Because Penn and Teller cuss so much (well, Penn does), and because their shows often seem skewed or riddled with personal agenda checkpoints, I sometimes find their credibility dubious. So it’s nice to find an op-ed in the New York Times coming to exactly the same conclusions.

Nor is there any health or nutritional benefit to drinking bottled water over tap water. In one study, published in The Archives of Family Medicine, researchers compared bottled water with tap water from Cleveland, and found that nearly a quarter of the samples of bottled water had significantly higher levels of bacteria. The scientists concluded that “use of bottled water on the assumption of purity can be misguided.”

Oh, and there’s the small matter of highway robbery:

Ounce for ounce, it costs more than gasoline, even at today’s high gasoline prices; depending on the brand, it costs 250 to 10,000 times more than tap water.

Bottled water is the ultimate consumer suckerpunch, yet remains phenomenally popular.
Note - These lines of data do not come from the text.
-- pv_equiv track=rewrite | github.com/OnkarGhadage/DSA | A-Z/Problem/Easy/38_Largest_Odd_Number_in_a_String.py | largeOddNum
-- ===== SOURCE A (Python) =====
-- def largeOddNum(s: str) -> str:
--     #your code goes here
--     i = len(s) - 1
--     while i >= 0:
--         if s[i] in '13579':
--             break
--         i -= 1
--
--     if i < 0:
--         return ""
--
--     j = 0
--     while j <= i and s[j] == '0':
--         j += 1
--
--
--     return s[j:i + 1]
-- ===== SOURCE B (Python) =====
-- def largeOddNum(s: str) -> str:
--     # One forward pass with an accumulator: skip the leading '0' run, collect the
--     # remaining characters, and remember the kept-length at the last odd digit seen.
--     kept = []
--     ans_len = 0
--     skipping = True
--     for c in s:
--         if skipping and c == '0':
--             continue
--         skipping = False
--         kept.append(c)
--         if c in '13579':
--             ans_len = len(kept)
--     return ''.join(kept[:ans_len])
-- ===== Notes on version B (the rewrite author's own statement) =====
-- stated objective: alternative
-- what changed: A's backward scan for the last odd digit plus a second forward index loop stripping zeros is replaced by a single forward pass with an accumulator: skip the leading run of zero characters, append every later character to a buffer, record the buffer length at each odd digit, and return the buffer truncated to the last recorded length.
import Mathlib
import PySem

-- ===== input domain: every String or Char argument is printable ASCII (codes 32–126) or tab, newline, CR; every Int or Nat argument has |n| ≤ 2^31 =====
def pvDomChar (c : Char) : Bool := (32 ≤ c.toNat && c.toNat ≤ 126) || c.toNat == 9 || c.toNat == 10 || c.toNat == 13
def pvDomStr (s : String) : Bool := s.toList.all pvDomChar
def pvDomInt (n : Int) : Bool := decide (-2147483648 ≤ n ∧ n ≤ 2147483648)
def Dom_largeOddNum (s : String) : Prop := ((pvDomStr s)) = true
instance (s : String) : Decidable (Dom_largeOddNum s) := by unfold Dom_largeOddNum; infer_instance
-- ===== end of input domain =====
Do people simply not know it’s a consummate waste, or do they know and buy it anyway? The whole phenomenon is beyond me.

Music: Mike Watt :: Maggot Brain

Over-Eager RBLs

Experimenting with RBLs in the mail server to catch messages originating from known spammy SMTP servers before they hit the SpamAssassin engine. Highly effective, but some of the RBLs cast too wide a net. For example, hapless users on major networks like Comcast may be assigned an IP recently used by a spammer (or by a virus-infected Windows computer), and end up on an RBL. Result: Legit mail inbound to Birdhouse customers gets bounced to confused but legitimate senders.

Had three such incidents with bl.spamcop.net in the past month, so have just dropped it permanently from the RBL list. In its place, added an RBL in China and another in Korea. These seemed to work well, but today I heard from a customer who was running a legit PHP mail script, which suddenly started timing out. Removed the new RBLs and the problem went away. Lesson: the RBLs being consulted must not only be accurate, they must be fast.

Aside from a few false positives, the RBL experiment has been very successful — server load down, straggler spam down. But getting it right is like tuning a fork.

Music: Les Baxter :: Oasis Of Dakhla

Call Out Gouranga

Gouranga Thumb In celebration of antiweb’s 10th anniversary, used Comic Life to create a non-contiguous digital comic book cut-up based on images by Amy and myself with text excerpts from the antiweb mailing list.

The comic (if you can call it that — don’t go looking for continuity here) was on display at the anniversary happening, running full-screen on a 20″ iMac (perched on crushed velvet no less, though that part was not planned). Looked much better full-screen than it does online; the goldanged interweb has its limits.

Prepared the image portion first, added text later. This was a tough call – I actually think it works much better visually without the text. But the text did add dimension, and it wouldn’t have had much relevance to antiweb without it (thanks to everyone whose words I lifted).

The title of the piece comes from that peculiar recurring spam that doesn’t sell anything at all, proclaiming simply “Call Out Gouranga Be Happy!” Looks like more explanation for the chant is available online now than existed when I first posted to antiweb a few years ago looking for Gouranga insight.

Found Comic Life totally addictive, though it did take more time than it probably appears to get the look I wanted — choosing templates, experimenting with image filters, selecting word/thought balloons and captions, setting gradients, panel ordering, sizing, etc. But would love to use the app to tell an actual story sometime.